### The problem
The number of lines below containing the word "pointwise" is all that should be returned.

[Records to process]

-- B's inner full scan over range(m) collapses to the segment [j, j') that A actually visited
theorem innerB_eq (s m : Int) (U : List Int) (k mv j j' : Int)
    (hUm : ∀ a b : Int, 0 ≤ a → a ≤ b → b < m → PySem.List.pyGetD U a 0 ≤ PySem.List.pyGetD U b 0)
    (h0j : 0 ≤ j) (hjj' : j ≤ j') (hj'm : j' ≤ m)
    (hskip : ∀ b : Int, 0 ≤ b → b < j → k + PySem.List.pyGetD U b 0 ≤ mv)
    (hseg : ∀ b : Int, j ≤ b → b < j' → k + PySem.List.pyGetD U b 0 ≤ s)
    (hstop : j' = m ∨ k + PySem.List.pyGetD U j' 0 > s) :
    (PySem.List.pyRange 0 m 1).foldl
      (fun a b => if k + PySem.List.pyGetD U b 0 ≤ s ∧ k + PySem.List.pyGetD U b 0 > a
                  then k + PySem.List.pyGetD U b 0 else a) mv
    = (PySem.List.pyRange j j' 1).foldl (fun a b => max a (k + PySem.List.pyGetD U b 0)) mv := by
  rw [PySem.List.pyRange_one_append 0 j m h0j (by omega), List.foldl_append]
  rw [PySem.List.pyRange_one_append j j' m hjj' hj'm, List.foldl_append]
  rw [pvFoldlFix _ mv _ (by
    intro b hb
    rw [PySem.List.mem_pyRange_one] at hb
    have := hskip b hb.1 hb.2
    simp only [if_neg (by omega : ¬ (k + PySem.List.pyGetD U b 0 ≤ s ∧ k + PySem.List.pyGetD U b 0 > mv))])]
  have h2 : (PySem.List.pyRange j j' 1).foldl
      (fun a b => if k + PySem.List.pyGetD U b 0 ≤ s ∧ k + PySem.List.pyGetD U b 0 > a
                  then k + PySem.List.pyGetD U b 0 else a) mv
      = (PySem.List.pyRange j j' 1).foldl (fun a b => max a (k + PySem.List.pyGetD U b 0)) mv := by
    apply PySem.List.foldl_congr_mem
    intro acc b hb
    rw [PySem.List.mem_pyRange_one] at hb
    have := hseg b hb.1 hb.2
    split_ifs <;> omega
  rw [h2]
  apply pvFoldlFix
  intro b hb
  rw [PySem.List.mem_pyRange_one] at hb
  rcases hstop with h | h
  · omega
  · have : PySem.List.pyGetD U j' 0 ≤ PySem.List.pyGetD U b 0 := hUm j' b (by omega) hb.1 hb.2
    rw [if_neg (by omega : ¬ (k + PySem.List.pyGetD U b 0 ≤ s ∧ k + PySem.List.pyGetD U b 0 > _))]

-- A's running state (pointer, best) versus B's running best, after the first N keyboards
theorem outer_inv (s m : Int) (K U : List Int)
    (hKm : ∀ a b : Int, 0 ≤ a → a ≤ b → b < (K.length : Int) →
      PySem.List.pyGetD K b 0 ≤ PySem.List.pyGetD K a 0)
    (hUm : ∀ a b : Int, 0 ≤ a → a ≤ b → b < m → PySem.List.pyGetD U a 0 ≤ PySem.List.pyGetD U b 0)
    (hm0 : 0 ≤ m) :
    ∀ N : Nat, (N : Int) ≤ (K.length : Int) →
    0 ≤ ((PySem.List.pyRange 0 (N : Int) 1).foldl
        (fun (st : Int × Int) i =>
          shopWhile s m U (PySem.List.pyGetD K i 0) ((m - st.1).toNat) st.1 st.2) (0, -1)).1 ∧
    ((PySem.List.pyRange 0 (N : Int) 1).foldl
        (fun (st : Int × Int) i =>
          shopWhile s m U (PySem.List.pyGetD K i 0) ((m - st.1).toNat) st.1 st.2) (0, -1)).1 ≤ m ∧
    (∀ b : Int, 0 ≤ b →
      b < ((PySem.List.pyRange 0 (N : Int) 1).foldl
        (fun (st : Int × Int) i =>
          shopWhile s m U (PySem.List.pyGetD K i 0) ((m - st.1).toNat) st.1 st.2) (0, -1)).1 →
      ∃ a : Int, 0 ≤ a ∧ a < (N : Int) ∧
        PySem.List.pyGetD K a 0 + PySem.List.pyGetD U b 0 ≤
          ((PySem.List.pyRange 0 (N : Int) 1).foldl
            (fun (st : Int × Int) i =>
              shopWhile s m U (PySem.List.pyGetD K i 0) ((m - st.1).toNat) st.1 st.2) (0, -1)).2) ∧
    ((PySem.List.pyRange 0 (N : Int) 1).foldl
        (fun (st : Int × Int) i =>
          shopWhile s m U (PySem.List.pyGetD K i 0) ((m - st.1).toNat) st.1 st.2) (0, -1)).2 =
      (PySem.List.pyRange 0 (N : Int) 1).foldl (fun mv i =>
        (PySem.List.pyRange 0 m 1).foldl (fun mv2 j =>
          let t := PySem.List.pyGetD K i 0 + PySem.List.pyGetD U j 0
          if t ≤ s ∧ t > mv2 then t else mv2) mv) (-1) := by
  intro N
  induction N with
  | zero =>
      intro _
      simp only [Nat.cast_zero, PySem.List.pyRange_one_eq_nil (le_refl (0:Int)), List.foldl_nil]
      exact ⟨le_refl 0, hm0, fun b hb hb' => absurd hb' (by omega), trivial⟩
  | succ N ih =>
      intro hlen
      have hcast : ((N + 1 : Nat) : Int) = (N : Int) + 1 := by push_cast; ring
      have hNK : (N : Int) < (K.length : Int) := by push_cast at hlen ⊢; omega
      obtain ⟨ih1, ih2, ih3, ih4⟩ := ih (by omega)
      rw [hcast, PySem.List.pyRange_one_succ_right (Int.natCast_nonneg N), List.foldl_append,
        List.foldl_append]
      set st := ((PySem.List.pyRange 0 (N : Int) 1).foldl
        (fun (st : Int × Int) i =>
          shopWhile s m U (PySem.List.pyGetD K i 0) ((m - st.1).toNat) st.1 st.2) (0, -1)) with hst
      simp only [List.foldl_cons, List.foldl_nil]
      obtain ⟨w1, w2, w3, w4, w5, w6⟩ :=
        shopWhile_spec s m U (PySem.List.pyGetD K (N:Int) 0) ((m - st.1).toNat) st.1 st.2 ih2 rfl
      have hskip : ∀ b : Int, 0 ≤ b → b < st.1 →
          PySem.List.pyGetD K (N:Int) 0 + PySem.List.pyGetD U b 0 ≤ st.2 := by
        intro b hb0 hbj
        obtain ⟨a, ha1, ha2, ha3⟩ := ih3 b hb0 hbj
        have := hKm a (N:Int) ha1 (by omega) hNK
        omega
      refine ⟨by omega, w2, ?_, ?_⟩
      · intro b hb hb'
        by_cases hcase : b < st.1
        · obtain ⟨a, ha1, ha2, ha3⟩ := ih3 b hb hcase
          exact ⟨a, ha1, by omega, by omega⟩
        · exact ⟨(N:Int), Int.natCast_nonneg N, by omega, (w4 b (by omega) hb').2⟩
      · rw [← ih4]
        exact w6.trans (innerB_eq s m U (PySem.List.pyGetD K (N:Int) 0) st.2 st.1
          (shopWhile s m U (PySem.List.pyGetD K (N:Int) 0) ((m - st.1).toNat) st.1 st.2).1
          hUm ih1 w1 w2 hskip (fun b hb hb' => (w4 b hb hb').1) w5).symm

-- a sorted-ascending list is pointwise monotone under pyGetD
theorem pvMonoLe (U : List Int) (hp : U.Pairwise (· ≤ ·)) :
    ∀ a b : Int, 0 ≤ a → a ≤ b → b < (U.length : Int) →
      PySem.List.pyGetD U a 0 ≤ PySem.List.pyGetD U b 0 := by
  intro a b ha hab hb
  rw [PySem.List.pyGetD_eq_getElem U 0 ha (by omega), PySem.List.pyGetD_eq_getElem U 0 (by omega) hb]
  rcases eq_or_lt_of_le hab with h | h
  · subst h; exact le_refl _
  · exact (List.pairwise_iff_getElem.mp hp) a.toNat b.toNat (by omega) (by omega) (by omega)

-- a sorted-descending list is pointwise antitone under pyGetD
theorem pvMonoGe (K : List Int) (hp : K.Pairwise (fun a b => b ≤ a)) :
    ∀ a b : Int, 0 ≤ a → a ≤ b → b < (K.length : Int) →
      PySem.List.pyGetD K b 0 ≤ PySem.List.pyGetD K a 0 := by
  intro a b ha hab hb
  rw [PySem.List.pyGetD_eq_getElem K 0 ha (by omega), PySem.List.pyGetD_eq_getElem K 0 (by omega) hb]
  rcases eq_or_lt_of_le hab with h | h
  · subst h; exact le_refl _
  · exact (List.pairwise_iff_getElem.mp hp) a.toNat b.toNat (by omega) (by omega) (by omega)

theorem pvMainEq (s n m : Int) (keyboards usbs : List Int)
    (hpre : Pre_electronics_shop s n m keyboards usbs) :
    electronics_shop s n m keyboards usbs = electronics_shop_alt s n m keyboards usbs := by
  obtain ⟨hpre1, hpre2⟩ := hpre
  unfold electronics_shop electronics_shop_alt
  dsimp only
  by_cases hn : n ≤ 0
  · rw [PySem.List.pyRange_one_eq_nil hn]
    rfl
  · by_cases hm : m ≤ 0
    · have hfixA : ∀ i ∈ PySem.List.pyRange 0 n 1,
          (fun (st : Int × Int) i =>
            shopWhile s m (PySem.List.sorted usbs (fun x => x) false)
              (PySem.List.pyGetD (PySem.List.sorted keyboards (fun x => x) true) i 0)
              ((m - st.1).toNat) st.1 st.2) ((0:Int), (-1:Int)) i = ((0:Int), (-1:Int)) := by
        intro i _
        show shopWhile s m (PySem.List.sorted usbs (fun x => x) false)
          (PySem.List.pyGetD (PySem.List.sorted keyboards (fun x => x) true) i 0)
          ((m - (0:Int)).toNat) 0 (-1) = ((0:Int), (-1:Int))
        rw [show (m - (0:Int)).toNat = 0 from by omega]
        rfl
      have hfixB : ∀ i ∈ PySem.List.pyRange 0 n 1,
          (fun (mv : Int) i =>
            (PySem.List.pyRange 0 m 1).foldl (fun mv2 j =>
              let t := PySem.List.pyGetD (PySem.List.sorted keyboards (fun x => x) true) i 0 +
                PySem.List.pyGetD (PySem.List.sorted usbs (fun x => x) false) j 0
              if t ≤ s ∧ t > mv2 then t else mv2) mv) (-1 : Int) i = (-1 : Int) := by
        intro i _
        show (PySem.List.pyRange 0 m 1).foldl _ (-1 : Int) = (-1 : Int)
        rw [PySem.List.pyRange_one_eq_nil hm, List.foldl_nil]
      rw [pvFoldlFix _ _ _ hfixA, pvFoldlFix _ _ _ hfixB]
    · have hmu : m ≤ (usbs.length : Int) := hpre2.resolve_right hn
      have hnk : n ≤ (keyboards.length : Int) := hpre1.resolve_right hm
      have hUlen : ((PySem.List.sorted usbs (fun x => x) false).length : Int) = (usbs.length : Int) := by
        rw [PySem.List.length_sorted]
      have hKlen : ((PySem.List.sorted keyboards (fun x => x) true).length : Int) = (keyboards.length : Int) := by
        rw [PySem.List.length_sorted]
      have hUm : ∀ a b : Int, 0 ≤ a → a ≤ b → b < m →
          PySem.List.pyGetD (PySem.List.sorted usbs (fun x => x) false) a 0 ≤
          PySem.List.pyGetD (PySem.List.sorted usbs (fun x => x) false) b 0 :=
        fun a b ha hab hb =>
          pvMonoLe _ (PySem.List.sorted_pairwise usbs (fun x => x)) a b ha hab (by omega)
      have hcast : ((n.toNat : Nat) : Int) = n := Int.toNat_of_nonneg (by omega)
      rw [show PySem.List.pyRange 0 n 1 = PySem.List.pyRange 0 ((n.toNat : Nat) : Int) 1 from by rw [hcast]]
      obtain ⟨_, _, _, heq⟩ := outer_inv s m
        (PySem.List.sorted keyboards (fun x => x) true)
        (PySem.List.sorted usbs (fun x => x) false)
        (pvMonoGe _ (PySem.List.sorted_pairwise_rev keyboards (fun x => x)))
        hUm (by omega) n.toNat (by omega)
      exact heq

-- ===== VERDICT (by name: the statement is the Claim_ definition above) =====
theorem electronics_shop_spec : Claim_equal_electronics_shop := by
  intro s n m keyboards usbs _ hpre
  exact pvMainEq s n m keyboards usbs hpre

[/Records to process]

### Output
2